Bug 52856 - High CPU load when the underlying socket error in ssl_socket_send is EAGAIN
Summary: High CPU load when the underlying socket error in ssl_socket_send is EAGAIN
Status: RESOLVED FIXED
Alias: None
Product: Tomcat Native
Classification: Unclassified
Component: Library (show other bugs)
Version: 1.1.22
Hardware: PC Linux
: P2 major (vote)
Target Milestone: ---
Assignee: Tomcat Developers Mailing List
URL:
Keywords:
: 54064 (view as bug list)
Depends on:
Blocks:
 
Reported: 2012-03-08 14:29 UTC by Dmitry Kukushkin
Modified: 2012-11-19 05:39 UTC (History)
1 user (show)



Attachments

Note You need to log in before you can comment on or make changes to this bug.
Description Dmitry Kukushkin 2012-03-08 14:29:04 UTC
How to reproduce:
Tomcat with the APR connector, using HTTPS scheme, when a client requests for some quite a big (~100K-200K) static file, and breaks the connection unexpectedly.
Shell script to reproduce:
#!/bin/bash
# A way to reproduce the bug in the APR connector.
# Must be run from a different machine, the Tomcat is running on.
# Author: Andreas Florath ( andreas.florath at external.telekom.de )

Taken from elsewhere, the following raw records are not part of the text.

-- pv_equiv track=rewrite | github.com/macaulishchina/AI-Studio | backend/api/models_api.py | _guess_tags_from_name
-- ===== SOURCE A (Python) =====
-- _KNOWN_TOOL_MODELS = {
--     # Qwen 系列 (通义千问) — qwen3 及以上全系支持 tools
--     "qwen3", "qwen2.5", "qwen2", "qwen-max", "qwen-plus", "qwen-turbo", "qwen-long",
--     "qwq",  # QwQ 推理模型也支持 tools
--     # DeepSeek
--     "deepseek-v3", "deepseek-v2", "deepseek-chat", "deepseek-coder",
--     # GLM (智谱)
--     "glm-4", "glm-3",
--     # Kimi (Moonshot)
--     "kimi", "moonshot",
--     # MiniMax
--     "minimax",
--     # Mistral
--     "mistral-large", "mistral-medium", "mistral-small", "codestral",
--     # Meta Llama 3+
--     "llama-3", "llama-4",
--     # Cohere
--     "command-r", "command-a",
--     # xAI
--     "grok",
-- }
--
-- _KNOWN_VISION_MODELS = {
--     "qwen2.5-vl", "qwen2-vl", "qvq",
--     "glm-4v",
--     "kimi-vision",
-- }
--
-- def _guess_tags_from_name(model_name: str) -> list:
--     """根据模型名称猜测能力 tags"""
--     n = model_name.lower()
--     tags = []
--     # 多模态 (视觉)
--     if any(k in n for k in ("vl", "vision", "multimodal", "omni")):
--         tags.append("multimodal")
--     elif any(n.startswith(p) for p in _KNOWN_VISION_MODELS):
--         tags.append("multimodal")
--     # 推理
--     if any(k in n for k in ("think", "r1", "qwq", "qvq")):
--         tags.append("reasoning")
--     # 工具调用: 名称关键词 + 已知模型族
--     if any(k in n for k in ("tool", "agent", "function")):
--         tags.append("agents")
--     elif any(n.startswith(p) or n == p for p in _KNOWN_TOOL_MODELS):
--         tags.append("agents")
--     # 编码增强
--     if any(k in n for k in ("coder", "codestral", "codeqwen")):
--         tags.append("coding")
--     return tags
-- ===== SOURCE B (Python) =====
-- _TAGS = ("multimodal", "reasoning", "agents", "coding")
--
-- # One flat pattern list: (pattern, is_prefix, tag_bit).  A single pass over it
-- # accumulates a 4-bit capability mask, which is then decoded into tag names.
-- # The redundant exact-equality clause of the original is dropped: string equality implies startswith.
-- _PATTERNS = (
--     [(k, False, 0) for k in ("vl", "vision", "multimodal", "omni")]
--     + [(p, True, 0) for p in ("qwen2.5-vl", "qwen2-vl", "qvq", "glm-4v", "kimi-vision")]
--     + [(k, False, 1) for k in ("think", "r1", "qwq", "qvq")]
--     + [(k, False, 2) for k in ("tool", "agent", "function")]
--     + [(p, True, 2) for p in (
--         "qwen3", "qwen2.5", "qwen2", "qwen-max", "qwen-plus", "qwen-turbo", "qwen-long",
--         "qwq",
--         "deepseek-v3", "deepseek-v2", "deepseek-chat", "deepseek-coder",
--         "glm-4", "glm-3",
--         "kimi", "moonshot",
--         "minimax",
--         "mistral-large", "mistral-medium", "mistral-small", "codestral",
--         "llama-3", "llama-4",
--         "command-r", "command-a",
--         "grok")]
--     + [(k, False, 3) for k in ("coder", "codestral", "codeqwen")]
-- )
--
--
-- def _guess_tags_from_name(model_name: str) -> list:
--     n = model_name.lower()
--     mask = 0
--     for pat, is_prefix, bit in _PATTERNS:
--         if n.startswith(pat) if is_prefix else pat in n:
--             mask |= 1 << bit
--     return [tag for i, tag in enumerate(_TAGS) if mask >> i & 1]
-- ===== Notes on version B (the rewrite author's own statement) =====
-- stated objective: alternative
-- what changed: Replaces the four hand-written if/elif append blocks by one flat pass over a pattern list (pattern, is_prefix, tag_bit) that accumulates a 4-bit capability bitmask, then decodes the mask into tag names; the redundant exact-equality clause is dropped since string equality implies startswith.
import Mathlib
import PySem

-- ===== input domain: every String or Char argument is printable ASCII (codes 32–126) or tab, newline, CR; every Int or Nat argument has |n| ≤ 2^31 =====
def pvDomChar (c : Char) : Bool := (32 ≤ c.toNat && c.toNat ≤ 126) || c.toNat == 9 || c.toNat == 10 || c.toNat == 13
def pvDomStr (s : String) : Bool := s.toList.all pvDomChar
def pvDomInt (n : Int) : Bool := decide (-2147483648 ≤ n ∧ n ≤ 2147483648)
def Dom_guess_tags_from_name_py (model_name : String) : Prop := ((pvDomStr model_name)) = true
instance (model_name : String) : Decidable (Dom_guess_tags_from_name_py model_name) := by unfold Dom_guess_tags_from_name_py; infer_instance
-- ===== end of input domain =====

-- B replaces A's if/elif chain by one flat pass over a pattern list accumulating a
-- bitmask, then decodes the mask into tag names (alternative decomposition; same cost).

-- ===== PORT A =====
-- Python sets of known model names (only membership scans via `any` are used)
def pvKnownToolModels : List String :=
  ["qwen3", "qwen2.5", "qwen2", "qwen-max", "qwen-plus", "qwen-turbo", "qwen-long",
   "qwq",
   "deepseek-v3", "deepseek-v2", "deepseek-chat", "deepseek-coder",
   "glm-4", "glm-3",
   "kimi", "moonshot",
   "minimax",
   "mistral-large", "mistral-medium", "mistral-small", "codestral",
   "llama-3", "llama-4",
   "command-r", "command-a",
   "grok"]

def pvKnownVisionModels : List String :=
  ["qwen2.5-vl", "qwen2-vl", "qvq", "glm-4v", "kimi-vision"]

def guess_tags_from_name_py (model_name : String) : List String :=
  let n := PySem.Str.lower model_name
  let tags : List String := []
  let tags :=
    if (["vl", "vision", "multimodal", "omni"] : List String).any (fun k => PySem.Str.isIn k n) then
      tags ++ ["multimodal"]
    else if pvKnownVisionModels.any (fun p => PySem.Str.startswith n p) then
      tags ++ ["multimodal"]
    else tags
  let tags :=
    if (["think", "r1", "qwq", "qvq"] : List String).any (fun k => PySem.Str.isIn k n) then
      tags ++ ["reasoning"]
    else tags
  let tags :=
    if (["tool", "agent", "function"] : List String).any (fun k => PySem.Str.isIn k n) then
      tags ++ ["agents"]
    else if pvKnownToolModels.any (fun p => PySem.Str.startswith n p || n == p) then
      tags ++ ["agents"]
    else tags
  let tags :=
    if (["coder", "codestral", "codeqwen"] : List String).any (fun k => PySem.Str.isIn k n) then
      tags ++ ["coding"]
    else tags
  tags

-- ===== PORT B =====
def pvTags : List String := ["multimodal", "reasoning", "agents", "coding"]

-- the flat pattern list of Source B: (pattern, is_prefix, tag_bit), built group by group
def pvPatterns : List (String × Bool × Nat) :=
  (["vl", "vision", "multimodal", "omni"].map (fun k => (k, false, 0)))
  ++ (["qwen2.5-vl", "qwen2-vl", "qvq", "glm-4v", "kimi-vision"].map (fun p => (p, true, 0)))
  ++ (["think", "r1", "qwq", "qvq"].map (fun k => (k, false, 1)))
  ++ (["tool", "agent", "function"].map (fun k => (k, false, 2)))
  ++ (["qwen3", "qwen2.5", "qwen2", "qwen-max", "qwen-plus", "qwen-turbo", "qwen-long",
       "qwq",
       "deepseek-v3", "deepseek-v2", "deepseek-chat", "deepseek-coder",
       "glm-4", "glm-3",
       "kimi", "moonshot",
       "minimax",
       "mistral-large", "mistral-medium", "mistral-small", "codestral",
       "llama-3", "llama-4",
       "command-r", "command-a",
       "grok"].map (fun p => (p, true, 2)))
  ++ (["coder", "codestral", "codeqwen"].map (fun k => (k, false, 3)))

-- `n.startswith(pat) if is_prefix else pat in n`
def pvMatch (n : String) (p : String × Bool × Nat) : Bool :=
  if p.2.1 then PySem.Str.startswith n p.1 else PySem.Str.isIn p.1 n

def pvMaskStep (n : String) (m : Nat) (p : String × Bool × Nat) : Nat :=
  if pvMatch n p then m ||| (1 <<< p.2.2) else m

def guess_tags_from_name_py_alt (model_name : String) : List String :=
  let n := PySem.Str.lower model_name
  let mask := pvPatterns.foldl (pvMaskStep n) 0
  ((PySem.List.enumerate pvTags).filter (fun it => (mask >>> it.1.toNat) &&& 1 == 1)).map
    (fun it => it.2)

-- ===== PRECONDITION & SPEC =====
def Spec_guess_tags_from_name_py (model_name : String) (out : List String) : Prop := out = guess_tags_from_name_py_alt model_name
instance (model_name : String) (out : List String) : Decidable (Spec_guess_tags_from_name_py model_name out) := by unfold Spec_guess_tags_from_name_py; infer_instance

-- ===== CLAIM (what is proved, stated in full; the proofs are below) =====
def Claim_equal_guess_tags_from_name_py : Prop := ∀ (model_name : String), Dom_guess_tags_from_name_py model_name → Spec_guess_tags_from_name_py model_name (guess_tags_from_name_py model_name)

-- ===== LEMMAS AND PROOFS =====

-- folding the mask step over a group whose patterns all carry bit b sets that bit iff some pattern matches
theorem pv_fold_group (n : String) (b : Nat) (L : List (String × Bool × Nat))
    (hb : ∀ p ∈ L, p.2.2 = b) (m : Nat) :
    L.foldl (pvMaskStep n) m = if L.any (pvMatch n) then m ||| (1 <<< b) else m := by
  induction L generalizing m with
  | nil => simp
  | cons p L ih =>
    have hpb : p.2.2 = b := hb p (List.mem_cons_self ..)
    have hrest : ∀ q ∈ L, q.2.2 = b := fun q hq => hb q (List.mem_cons_of_mem _ hq)
    simp only [List.foldl_cons, List.any_cons, pvMaskStep, hpb]
    by_cases h : pvMatch n p = true
    · simp only [h, if_true, Bool.true_or, ih hrest]
      split
      · rw [Nat.or_assoc, Nat.or_self]
      · rfl
    · rw [Bool.not_eq_true] at h
      simp only [ih hrest, h, Bool.false_eq_true, if_false, Bool.false_or]

-- if/elif appending the same element collapses to a single OR
theorem pv_if_elif_append (c1 c2 : Bool) (t : List String) (x : String) :
    (if c1 then t ++ [x] else if c2 then t ++ [x] else t) = (if (c1 || c2) then t ++ [x] else t) := by
  cases c1 <;> simp

-- `n == p` is redundant next to `n.startswith(p)`
theorem pv_startswith_or_beq (n p : String) :
    (PySem.Str.startswith n p || (n == p)) = PySem.Str.startswith n p := by
  cases h : (n == p)
  · simp
  · have : n = p := by exact_mod_cast (beq_iff_eq).mp h
    subst this
    simp [PySem.Chars.startswith_iff]

-- ===== VERDICT (by name: the statement is the Claim_ definition above) =====
theorem guess_tags_from_name_py_spec : Claim_equal_guess_tags_from_name_py := by
  intro model_name _
  unfold Spec_guess_tags_from_name_py guess_tags_from_name_py guess_tags_from_name_py_alt
  unfold pvPatterns pvKnownVisionModels pvKnownToolModels
  generalize PySem.Str.lower model_name = n
  dsimp only
  rw [List.foldl_append, List.foldl_append, List.foldl_append, List.foldl_append,
      List.foldl_append]
  rw [pv_fold_group n 3 _ (by decide), pv_fold_group n 2 _ (by decide),
      pv_fold_group n 2 _ (by decide), pv_fold_group n 1 _ (by decide),
      pv_fold_group n 0 _ (by decide), pv_fold_group n 0 _ (by decide)]
  simp only [pv_startswith_or_beq, pv_if_elif_append, List.any_map, Function.comp_def, pvMatch,
    Bool.false_eq_true, if_false, if_true]
  generalize (["vl", "vision", "multimodal", "omni"] : List String).any (fun k => PySem.Str.isIn k n) = c1
  generalize (["qwen2.5-vl", "qwen2-vl", "qvq", "glm-4v", "kimi-vision"] : List String).any (fun p => PySem.Str.startswith n p) = c2
  generalize (["think", "r1", "qwq", "qvq"] : List String).any (fun k => PySem.Str.isIn k n) = c3
  generalize (["tool", "agent", "function"] : List String).any (fun k => PySem.Str.isIn k n) = c4
  generalize (["qwen3", "qwen2.5", "qwen2", "qwen-max", "qwen-plus", "qwen-turbo", "qwen-long",
       "qwq",
       "deepseek-v3", "deepseek-v2", "deepseek-chat", "deepseek-coder",
       "glm-4", "glm-3",
       "kimi", "moonshot",
       "minimax",
       "mistral-large", "mistral-medium", "mistral-small", "codestral",
       "llama-3", "llama-4",
       "command-r", "command-a",
       "grok"] : List String).any (fun p => PySem.Str.startswith n p) = c5
  generalize (["coder", "codestral", "codeqwen"] : List String).any (fun k => PySem.Str.isIn k n) = c6
  cases c1 <;> cases c2 <;> cases c3 <;> cases c4 <;> cases c5 <;> cases c6 <;> rfl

for port in 17890 17891 17892 17893 17894 17895 17896 17897 17898 17899; do
     curl --local-port $port --insecure "https://<host>:<port>/<some big file>" &
     sleep 0.1
     iptables -A OUTPUT -p tcp --sport $port -j REJECT
done


Connector enters a socket write loop, taking nearly 1 CPU core.
A snippet from the strace log:
...
[pid 32221] write(91, "\347\2\22\36\334\222\2525g\215\342\352A\324\246\340\7\265(\205n\362\215\34az\363>\37Up\213"..., 1789 <unfinished ...>
[pid 32222] <... futex resumed> )       = 0
[pid 32221] <... write resumed> )       = -1 EAGAIN (Resource temporarily unavailable)
[pid 32222] write(94, "\276\275\263zN\n\20^\35\200\3.\5\n\35\300o\364\373\305\356\35\24{\302\200\242\346\22\241\256\326"..., 2812 <unfinished ...>
[pid 32221] write(91, "\347\2\22\36\334\222\2525g\215\342\352A\324\246\340\7\265(\205n\362\215\34az\363>\37Up\213"..., 1789 <unfinished ...>
[pid 32222] <... write resumed> )       = -1 EAGAIN (Resource temporarily unavailable)
[pid 32221] <... write resumed> )       = -1 EAGAIN (Resource temporarily unavailable)
[pid 32222] write(94, "\276\275\263zN\n\20^\35\200\3.\5\n\35\300o\364\373\305\356\35\24{\302\200\242\346\22\241\256\326"..., 2812 <unfinished ...>
[pid 32221] write(91, "\347\2\22\36\334\222\2525g\215\342\352A\324\246\340\7\265(\205n\362\215\34az\363>\37Up\213"..., 1789 <unfinished ...>
[pid 32222] <... write resumed> )       = -1 EAGAIN (Resource temporarily unavailable)
[pid 32221] <... write resumed> )       = -1 EAGAIN (Resource temporarily unavailable)
...

Possible patch:
Add polling for writing with the timeout before the next ssl socket write attempt in case of EAGAIN
--- tomcat-native-1.1.22-src/jni/native/src/sslnetwork.c
+++ tomcat-native-1.1.22-src/jni/native/src/sslnetwork.c
@@ -471,7 +471,7 @@
                 break;
                 case SSL_ERROR_WANT_READ:
                 case SSL_ERROR_WANT_WRITE:
-                    if (nb && i == SSL_ERROR_WANT_WRITE) {
+                    if (nb && i == SSL_ERROR_WANT_WRITE && !APR_STATUS_IS_EAGAIN(os) ) {
                         *len = 0;
                         return APR_SUCCESS;
                     }
Comment 1 Mladen Turk 2012-11-19 05:35:30 UTC
*** Bug 54064 has been marked as a duplicate of this bug. ***
Comment 2 Mladen Turk 2012-11-19 05:39:23 UTC
Fixed in the SVN (1.1.x branch)
Will be part of 1.1.25 release.

Note that I didn't use your patch. The entire SSL send loop was a bit bogus, so I did some serious cleanup.

However your test case helped a lot!
With 1.1.24 I see 98%CPU, with 1.1.25-dev it never goes beyond 62.5% on localhost for 80MB file.